__Instructions to follow__:
Go through the entries and tally the lines containing the word "faster". Only the total is wanted.

*** Opening Records supplied ***

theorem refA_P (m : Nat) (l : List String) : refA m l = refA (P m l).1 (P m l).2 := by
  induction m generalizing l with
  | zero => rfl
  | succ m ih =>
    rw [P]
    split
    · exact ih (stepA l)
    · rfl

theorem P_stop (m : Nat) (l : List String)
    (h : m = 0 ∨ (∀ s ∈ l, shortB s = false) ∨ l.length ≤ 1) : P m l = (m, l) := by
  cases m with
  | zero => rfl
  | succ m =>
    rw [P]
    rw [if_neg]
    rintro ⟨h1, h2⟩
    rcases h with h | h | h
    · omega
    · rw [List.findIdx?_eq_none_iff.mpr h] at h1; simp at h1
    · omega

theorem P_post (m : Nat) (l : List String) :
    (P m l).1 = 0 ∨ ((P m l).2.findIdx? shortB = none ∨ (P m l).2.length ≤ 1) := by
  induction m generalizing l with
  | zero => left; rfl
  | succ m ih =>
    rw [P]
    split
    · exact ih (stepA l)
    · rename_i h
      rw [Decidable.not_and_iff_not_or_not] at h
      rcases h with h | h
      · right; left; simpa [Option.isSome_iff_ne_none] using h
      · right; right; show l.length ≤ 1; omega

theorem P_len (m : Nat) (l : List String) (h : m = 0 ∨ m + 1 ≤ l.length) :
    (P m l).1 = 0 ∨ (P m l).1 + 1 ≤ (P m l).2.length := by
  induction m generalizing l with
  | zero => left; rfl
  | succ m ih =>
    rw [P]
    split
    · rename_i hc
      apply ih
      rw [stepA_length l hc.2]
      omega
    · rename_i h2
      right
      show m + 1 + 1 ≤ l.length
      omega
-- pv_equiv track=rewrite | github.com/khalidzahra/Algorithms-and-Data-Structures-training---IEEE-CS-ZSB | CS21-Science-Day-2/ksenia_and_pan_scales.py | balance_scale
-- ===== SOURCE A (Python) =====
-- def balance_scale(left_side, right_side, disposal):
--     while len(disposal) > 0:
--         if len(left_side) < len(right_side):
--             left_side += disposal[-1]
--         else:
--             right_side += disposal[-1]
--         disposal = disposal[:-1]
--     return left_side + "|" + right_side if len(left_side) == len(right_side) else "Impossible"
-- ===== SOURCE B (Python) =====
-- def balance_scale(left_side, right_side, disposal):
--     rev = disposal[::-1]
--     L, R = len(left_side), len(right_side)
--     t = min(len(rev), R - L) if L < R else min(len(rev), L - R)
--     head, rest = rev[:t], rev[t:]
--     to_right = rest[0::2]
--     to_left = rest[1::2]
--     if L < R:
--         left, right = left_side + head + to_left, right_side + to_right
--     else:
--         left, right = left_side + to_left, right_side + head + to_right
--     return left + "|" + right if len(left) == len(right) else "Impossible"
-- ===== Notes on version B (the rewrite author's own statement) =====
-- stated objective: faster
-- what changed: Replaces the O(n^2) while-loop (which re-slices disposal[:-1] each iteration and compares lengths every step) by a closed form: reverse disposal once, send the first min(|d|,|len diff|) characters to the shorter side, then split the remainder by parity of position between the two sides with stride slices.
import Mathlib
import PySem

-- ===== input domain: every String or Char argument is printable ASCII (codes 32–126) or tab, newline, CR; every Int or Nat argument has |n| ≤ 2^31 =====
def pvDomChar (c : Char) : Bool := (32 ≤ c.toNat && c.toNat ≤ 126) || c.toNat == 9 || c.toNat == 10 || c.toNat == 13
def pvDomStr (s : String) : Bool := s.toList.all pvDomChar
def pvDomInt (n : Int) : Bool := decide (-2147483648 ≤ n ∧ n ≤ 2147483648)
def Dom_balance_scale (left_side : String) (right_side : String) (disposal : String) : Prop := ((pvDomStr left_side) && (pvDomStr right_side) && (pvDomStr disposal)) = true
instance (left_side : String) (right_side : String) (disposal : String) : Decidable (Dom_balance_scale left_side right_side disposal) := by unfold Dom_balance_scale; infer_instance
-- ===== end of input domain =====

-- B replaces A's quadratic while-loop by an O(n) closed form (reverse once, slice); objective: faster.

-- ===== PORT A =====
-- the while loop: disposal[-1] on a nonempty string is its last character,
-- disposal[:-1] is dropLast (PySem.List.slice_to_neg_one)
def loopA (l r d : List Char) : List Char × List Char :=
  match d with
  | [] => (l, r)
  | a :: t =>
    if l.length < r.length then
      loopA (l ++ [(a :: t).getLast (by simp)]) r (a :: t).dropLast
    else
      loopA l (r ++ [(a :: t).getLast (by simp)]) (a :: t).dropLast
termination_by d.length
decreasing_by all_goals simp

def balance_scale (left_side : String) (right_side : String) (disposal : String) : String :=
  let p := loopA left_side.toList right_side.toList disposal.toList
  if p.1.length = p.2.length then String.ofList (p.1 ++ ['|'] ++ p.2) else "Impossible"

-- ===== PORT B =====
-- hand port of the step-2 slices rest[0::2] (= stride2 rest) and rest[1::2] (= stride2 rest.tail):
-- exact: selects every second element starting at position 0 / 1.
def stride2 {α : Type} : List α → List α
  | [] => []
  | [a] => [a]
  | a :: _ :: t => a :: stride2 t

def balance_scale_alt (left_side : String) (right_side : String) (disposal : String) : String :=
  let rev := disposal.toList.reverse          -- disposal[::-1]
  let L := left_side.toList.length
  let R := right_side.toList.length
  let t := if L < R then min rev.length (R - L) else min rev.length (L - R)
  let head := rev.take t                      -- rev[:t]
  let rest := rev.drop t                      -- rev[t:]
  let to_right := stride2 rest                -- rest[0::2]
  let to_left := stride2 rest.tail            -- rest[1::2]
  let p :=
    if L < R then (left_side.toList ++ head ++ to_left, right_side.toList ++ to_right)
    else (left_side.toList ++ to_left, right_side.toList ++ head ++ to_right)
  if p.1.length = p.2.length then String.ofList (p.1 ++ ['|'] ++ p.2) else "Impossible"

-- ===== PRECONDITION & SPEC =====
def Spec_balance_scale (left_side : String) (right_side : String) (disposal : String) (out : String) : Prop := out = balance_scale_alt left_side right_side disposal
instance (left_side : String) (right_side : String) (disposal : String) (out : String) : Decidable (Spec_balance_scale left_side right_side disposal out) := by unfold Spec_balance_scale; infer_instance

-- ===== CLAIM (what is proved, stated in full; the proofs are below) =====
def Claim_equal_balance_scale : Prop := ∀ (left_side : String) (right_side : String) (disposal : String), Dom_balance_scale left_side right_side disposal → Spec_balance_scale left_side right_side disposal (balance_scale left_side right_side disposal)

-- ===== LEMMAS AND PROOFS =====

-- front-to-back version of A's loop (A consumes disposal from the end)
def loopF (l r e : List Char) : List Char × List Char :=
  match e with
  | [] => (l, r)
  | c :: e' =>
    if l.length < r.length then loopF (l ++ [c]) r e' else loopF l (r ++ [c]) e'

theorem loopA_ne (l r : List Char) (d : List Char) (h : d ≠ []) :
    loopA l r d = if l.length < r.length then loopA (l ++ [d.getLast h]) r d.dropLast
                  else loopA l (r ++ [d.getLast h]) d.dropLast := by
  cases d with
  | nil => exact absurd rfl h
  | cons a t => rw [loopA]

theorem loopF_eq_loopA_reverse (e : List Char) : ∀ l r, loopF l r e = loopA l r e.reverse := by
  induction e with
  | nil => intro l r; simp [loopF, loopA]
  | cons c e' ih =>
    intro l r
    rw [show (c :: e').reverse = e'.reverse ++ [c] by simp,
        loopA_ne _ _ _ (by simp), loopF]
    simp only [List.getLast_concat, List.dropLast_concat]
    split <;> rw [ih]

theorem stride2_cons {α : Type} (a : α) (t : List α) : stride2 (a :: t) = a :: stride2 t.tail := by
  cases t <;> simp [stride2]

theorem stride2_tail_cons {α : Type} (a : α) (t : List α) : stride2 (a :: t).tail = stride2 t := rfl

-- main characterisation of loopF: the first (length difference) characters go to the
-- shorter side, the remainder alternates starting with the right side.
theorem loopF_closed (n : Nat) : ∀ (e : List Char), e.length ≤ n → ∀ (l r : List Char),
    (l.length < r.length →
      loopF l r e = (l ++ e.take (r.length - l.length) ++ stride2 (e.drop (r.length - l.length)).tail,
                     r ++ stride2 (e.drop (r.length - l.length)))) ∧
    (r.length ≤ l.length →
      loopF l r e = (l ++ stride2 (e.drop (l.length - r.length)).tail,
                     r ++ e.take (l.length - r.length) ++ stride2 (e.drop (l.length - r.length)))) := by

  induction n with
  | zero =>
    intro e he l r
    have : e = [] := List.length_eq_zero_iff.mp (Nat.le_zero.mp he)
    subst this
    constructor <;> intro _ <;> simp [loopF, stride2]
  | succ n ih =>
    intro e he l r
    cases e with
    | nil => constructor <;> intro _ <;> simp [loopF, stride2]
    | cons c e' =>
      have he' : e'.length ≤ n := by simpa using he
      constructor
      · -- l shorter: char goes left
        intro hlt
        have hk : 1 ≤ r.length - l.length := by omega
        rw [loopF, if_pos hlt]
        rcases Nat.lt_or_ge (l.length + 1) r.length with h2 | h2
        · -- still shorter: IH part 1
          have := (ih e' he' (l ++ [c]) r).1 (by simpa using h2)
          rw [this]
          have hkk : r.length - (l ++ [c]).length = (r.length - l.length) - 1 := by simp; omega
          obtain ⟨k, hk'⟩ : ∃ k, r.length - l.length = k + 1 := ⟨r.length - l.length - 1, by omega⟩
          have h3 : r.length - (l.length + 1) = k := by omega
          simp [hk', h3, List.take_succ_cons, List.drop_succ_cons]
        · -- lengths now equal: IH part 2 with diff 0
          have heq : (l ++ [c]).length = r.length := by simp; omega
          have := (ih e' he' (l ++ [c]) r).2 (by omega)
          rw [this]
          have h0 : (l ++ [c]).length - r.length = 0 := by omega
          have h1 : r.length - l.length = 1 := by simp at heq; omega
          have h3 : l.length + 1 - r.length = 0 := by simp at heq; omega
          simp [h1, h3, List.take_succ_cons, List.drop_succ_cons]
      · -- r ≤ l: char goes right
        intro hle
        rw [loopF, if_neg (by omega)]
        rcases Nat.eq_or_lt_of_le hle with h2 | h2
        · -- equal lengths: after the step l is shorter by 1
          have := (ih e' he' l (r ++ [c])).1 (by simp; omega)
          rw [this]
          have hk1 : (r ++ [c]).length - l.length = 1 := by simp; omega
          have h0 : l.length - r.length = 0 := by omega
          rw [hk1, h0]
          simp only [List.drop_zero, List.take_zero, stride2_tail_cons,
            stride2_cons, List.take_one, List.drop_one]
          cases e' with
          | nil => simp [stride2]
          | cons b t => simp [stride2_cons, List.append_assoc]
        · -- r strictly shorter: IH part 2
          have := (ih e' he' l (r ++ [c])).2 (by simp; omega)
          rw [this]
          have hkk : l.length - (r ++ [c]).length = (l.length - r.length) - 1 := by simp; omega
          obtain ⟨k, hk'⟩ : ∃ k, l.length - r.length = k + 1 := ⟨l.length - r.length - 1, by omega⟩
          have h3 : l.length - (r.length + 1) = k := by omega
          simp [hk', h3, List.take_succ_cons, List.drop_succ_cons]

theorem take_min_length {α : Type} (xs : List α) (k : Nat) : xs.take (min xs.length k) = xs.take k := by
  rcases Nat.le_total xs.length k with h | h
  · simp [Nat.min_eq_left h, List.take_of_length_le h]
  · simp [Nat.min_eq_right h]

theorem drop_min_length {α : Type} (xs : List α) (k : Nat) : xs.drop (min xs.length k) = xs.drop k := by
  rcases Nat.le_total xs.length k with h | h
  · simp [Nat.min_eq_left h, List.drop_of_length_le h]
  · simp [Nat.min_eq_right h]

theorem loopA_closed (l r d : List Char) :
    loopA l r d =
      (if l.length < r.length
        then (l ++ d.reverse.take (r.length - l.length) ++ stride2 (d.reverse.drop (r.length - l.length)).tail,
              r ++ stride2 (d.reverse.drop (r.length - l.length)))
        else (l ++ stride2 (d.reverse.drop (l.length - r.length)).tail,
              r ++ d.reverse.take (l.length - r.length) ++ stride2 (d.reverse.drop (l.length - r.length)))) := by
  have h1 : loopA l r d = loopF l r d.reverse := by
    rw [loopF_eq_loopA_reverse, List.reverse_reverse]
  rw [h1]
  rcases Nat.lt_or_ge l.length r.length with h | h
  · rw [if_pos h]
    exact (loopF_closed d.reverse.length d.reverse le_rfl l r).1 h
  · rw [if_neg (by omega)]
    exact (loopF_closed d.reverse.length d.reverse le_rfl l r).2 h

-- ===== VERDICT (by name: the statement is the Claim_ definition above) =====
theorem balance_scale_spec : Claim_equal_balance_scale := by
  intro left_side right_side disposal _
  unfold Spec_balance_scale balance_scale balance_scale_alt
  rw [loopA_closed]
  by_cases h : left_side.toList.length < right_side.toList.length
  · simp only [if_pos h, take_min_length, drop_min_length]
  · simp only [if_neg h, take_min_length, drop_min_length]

*** Closing Records supplied ***

__Result below__:
2